Ilustrasi Keramaian di Kota Makkah

RIAU1.COM - Pemerintah Kerajaan Arab Saudi terus mempercepat transformasi layanan keagamaan berbasis digital. Terbaru, Kementerian Urusan Islam, Dakwah, dan Bimbingan Arab Saudi meluncurkan layanan digital yang memungkinkan proses pernyataan masuk Islam dilakukan secara lebih cepat, termasuk penerbitan kartu digital bagi mualaf.

Kartu mualaf tersebut diluncurkan Menteri Urusan Islam, Dakwah dan Bimbingan, Syekh Abdullatif Al Alsheikh pada Ahad (26/7/2026) sebagai bagian dari upaya untuk memperluas layanan pemerintah digital.

"Layanan baru ini mengotomasi semua tahapan proses bagi orang yang ingin memeluk Islam," dikutip Republika dari laporan Saudigazette, Kamis (30/7/2026),

Melalui layanan tersebut, seseorang yang mengajukan permohonan untuk memeluk Islam akan memperoleh "Kartu Mualaf" secara otomatis setelah pengajuannya disetujui. Kartu tersebut langsung tersedia di aplikasi "Tawakkalna", sehingga penerima dapat segera mengakses identitas digitalnya tanpa harus menunggu penerbitan dokumen fisik.

Menukil laporan SceneNow pada Kamis (30/7/2026), sistem baru ini merupakan bagian dari program transformasi digital pemerintah Arab Saudi yang sejalan dengan target "Visi Saudi 2030" untuk meningkatkan efisiensi layanan publik.

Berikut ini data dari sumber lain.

-- pv_equiv track=rewrite | github.com/paulchan890130/hanwoory | backend/scripts/build_llm_chunks.py | cluster_pages
-- ===== SOURCE A (Python) =====
-- def cluster_pages(pages: list[int], gap: int = 5) -> list[tuple[int, int]]:
--     """연속 페이지 그룹화."""
--     if not pages: return []
--     pages = sorted(pages)
--     clusters = []; cur = [pages[0]]
--     for p in pages[1:]:
--         if p - cur[-1] > gap:
--             clusters.append((cur[0], cur[-1])); cur = [p]
--         else:
--             cur.append(p)
--     clusters.append((cur[0], cur[-1]))
--     return clusters
-- ===== SOURCE B (Python) =====
-- def cluster_pages(pages: list[int], gap: int = 5) -> list[tuple[int, int]]:
--     """Two-phase: find gap cuts between adjacent sorted pages, then zip starts with ends."""
--     if not pages:
--         return []
--     ps = sorted(pages)
--     cuts = [(a, b) for a, b in zip(ps, ps[1:]) if b - a > gap]
--     starts = [ps[0]] + [b for a, b in cuts]
--     ends = [a for a, b in cuts] + [ps[-1]]
--     return list(zip(starts, ends))
-- ===== Notes on version B (the rewrite author's own statement) =====
-- stated objective: alternative
-- what changed: A's single stateful greedy loop carrying a growing current-cluster list is replaced by a two-phase pipeline: first compute the cut pairs (adjacent sorted pages whose difference exceeds gap), then zip the start list (first page plus each post-cut page) with the end list (each pre-cut page plus the last page).
import Mathlib
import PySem

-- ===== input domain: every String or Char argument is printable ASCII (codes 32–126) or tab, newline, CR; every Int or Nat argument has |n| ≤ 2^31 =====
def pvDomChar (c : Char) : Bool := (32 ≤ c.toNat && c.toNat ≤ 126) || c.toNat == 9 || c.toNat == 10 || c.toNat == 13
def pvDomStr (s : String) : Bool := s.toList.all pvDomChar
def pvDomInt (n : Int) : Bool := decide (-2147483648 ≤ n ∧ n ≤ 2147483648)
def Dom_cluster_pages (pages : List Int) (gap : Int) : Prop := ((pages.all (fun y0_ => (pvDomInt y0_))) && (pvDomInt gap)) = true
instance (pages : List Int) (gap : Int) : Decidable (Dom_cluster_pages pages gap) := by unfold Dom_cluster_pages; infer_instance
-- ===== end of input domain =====

-- B rewrites A's stateful greedy loop as a two-phase computation (find gap cuts, then zip starts with ends); objective: alternative decomposition, same cost.

-- ===== PORT A =====
-- one loop step of A: p against cur[-1]; cur is always nonempty
def pvStepA (gap : Int) (st : List (Int × Int) × List Int) (p : Int) : List (Int × Int) × List Int :=
  if p - st.2.getLast! > gap then (st.1 ++ [(st.2.head!, st.2.getLast!)], [p])
  else (st.1, st.2 ++ [p])

def cluster_pages (pages : List Int) (gap : Int) : List (Int × Int) :=
  if pages = [] then []
  else
    match PySem.List.sorted pages (fun x => x) false with
    | [] => []  -- unreachable: pages ≠ []
    | p0 :: rest =>
      let st := rest.foldl (pvStepA gap) ([], [p0])
      st.1 ++ [(st.2.head!, st.2.getLast!)]

-- ===== PORT B =====
-- adjacent pairs of (prev :: l) whose difference exceeds gap (Python: the `cuts` list comprehension)
def pvCuts (gap prev : Int) (l : List Int) : List (Int × Int) :=
  ((prev :: l).zip l).filter (fun ab => ab.2 - ab.1 > gap)

def cluster_pages_alt (pages : List Int) (gap : Int) : List (Int × Int) :=
  if pages = [] then []
  else
    match PySem.List.sorted pages (fun x => x) false with
    | [] => []  -- unreachable: pages ≠ []
    | p0 :: rest =>
      let cuts := pvCuts gap p0 rest
      let starts := p0 :: cuts.map (fun ab => ab.2)
      let ends := cuts.map (fun ab => ab.1) ++ [(p0 :: rest).getLast!]
      starts.zip ends

-- ===== PRECONDITION & SPEC =====
def Spec_cluster_pages (pages : List Int) (gap : Int) (out : List (Int × Int)) : Prop := out = cluster_pages_alt pages gap
instance (pages : List Int) (gap : Int) (out : List (Int × Int)) : Decidable (Spec_cluster_pages pages gap out) := by unfold Spec_cluster_pages; infer_instance

-- ===== CLAIM (what is proved, stated in full; the proofs are below) =====
def Claim_equal_cluster_pages : Prop := ∀ (pages : List Int) (gap : Int), Dom_cluster_pages pages gap → Spec_cluster_pages pages gap (cluster_pages pages gap)

-- ===== LEMMAS AND PROOFS =====

lemma pvGetLast_cons_cons (a b : Int) (l : List Int) :
    (a :: b :: l).getLast! = (b :: l).getLast! := by
  simp [List.getLast?_cons_cons]

lemma pvGetLast_append (h p : Int) (cs : List Int) :
    (h :: (cs ++ [p])).getLast! = p := by
  induction cs generalizing h with
  | nil => rfl
  | cons c cs' ih => rw [List.cons_append, pvGetLast_cons_cons]; exact ih c

-- the key invariant: finishing A's fold from state (acc, h :: cs) with last element t
-- yields acc followed by B's zip of starts and ends computed from the cuts of t's chain
lemma pvMain (gap : Int) : ∀ (l : List Int) (acc : List (Int × Int)) (h t : Int) (cs : List Int),
    (h :: cs).getLast! = t →
    (let st := l.foldl (pvStepA gap) (acc, h :: cs)
     st.1 ++ [(st.2.head!, st.2.getLast!)])
    = acc ++ ((h :: (pvCuts gap t l).map (fun ab => ab.2)).zip
              ((pvCuts gap t l).map (fun ab => ab.1) ++ [(t :: l).getLast!])) := by
  intro l
  induction l with
  | nil =>
    intro acc h t cs hlast
    simp only [List.foldl_nil]
    rw [hlast]
    simp [pvCuts, List.head!, List.getLast!]
  | cons p l' ih =>
    intro acc h t cs hlast
    have hlast' : (h :: cs).getLast?.getD 0 = t := by simpa using hlast
    simp only [List.foldl_cons]
    by_cases hc : p - t > gap
    · have hstep : pvStepA gap (acc, h :: cs) p = (acc ++ [(h, t)], [p]) := by
        simp [pvStepA, hlast', hc, List.head!]
      rw [hstep]
      have := ih (acc ++ [(h, t)]) p p [] rfl
      simp only at this
      rw [this]
      have hcuts : pvCuts gap t (p :: l') = (t, p) :: pvCuts gap p l' := by
        simp [pvCuts, hc]
      rw [hcuts, pvGetLast_cons_cons]
      simp
    · have hstep : pvStepA gap (acc, h :: cs) p = (acc, h :: (cs ++ [p])) := by
        simp [pvStepA, hlast', hc]
      rw [hstep]
      have := ih acc h p (cs ++ [p]) (pvGetLast_append h p cs)
      simp only at this
      rw [this]
      have hcuts : pvCuts gap t (p :: l') = pvCuts gap p l' := by
        simp [pvCuts, hc]
      rw [hcuts, pvGetLast_cons_cons]

-- ===== VERDICT (by name: the statement is the Claim_ definition above) =====
theorem cluster_pages_spec : Claim_equal_cluster_pages := by
  intro pages gap _
  unfold Spec_cluster_pages cluster_pages cluster_pages_alt
  by_cases hp : pages = []
  · simp [hp]
  · simp only [hp, ite_false]
    have hlen : (PySem.List.sorted pages (fun x => x) false).length = pages.length :=
      (PySem.List.sorted_perm pages (fun x => x) false).length_eq
    cases hs : PySem.List.sorted pages (fun x => x) false with
    | nil =>
      exfalso
      have := hlen
      rw [hs] at this
      exact hp (List.eq_nil_of_length_eq_zero this.symm)
    | cons p0 rest =>
      exact pvMain gap rest [] p0 p0 [] rfl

Layanan tersebut juga terhubung dengan Saudi Data and Artificial Intelligence Authority(SDAIA) guna mendukung proses verifikasi otomatis dan pertukaran data antarinstansi. Integrasi ini memungkinkan penerbitan kartu berlangsung secara instan setelah seluruh persyaratan dinyatakan memenuhi ketentuan.

Setiap kartu digital dilengkapi kode QR yang dapat digunakan untuk memverifikasi keaslian dokumen sekaligus memastikan bahwa kartu diterbitkan oleh otoritas resmi.

Kementerian Urusan Islam Arab Saudi menjelaskan, digitalisasi layanan ini tidak hanya bertujuan mempermudah proses administrasi bagi para mualaf, tetapi juga meningkatkan kualitas pengelolaan data. Dengan sistem yang terintegrasi, pemerintah dapat menyusun laporan dan statistik yang lebih akurat sebagai dasar perencanaan serta pengambilan kebijakan.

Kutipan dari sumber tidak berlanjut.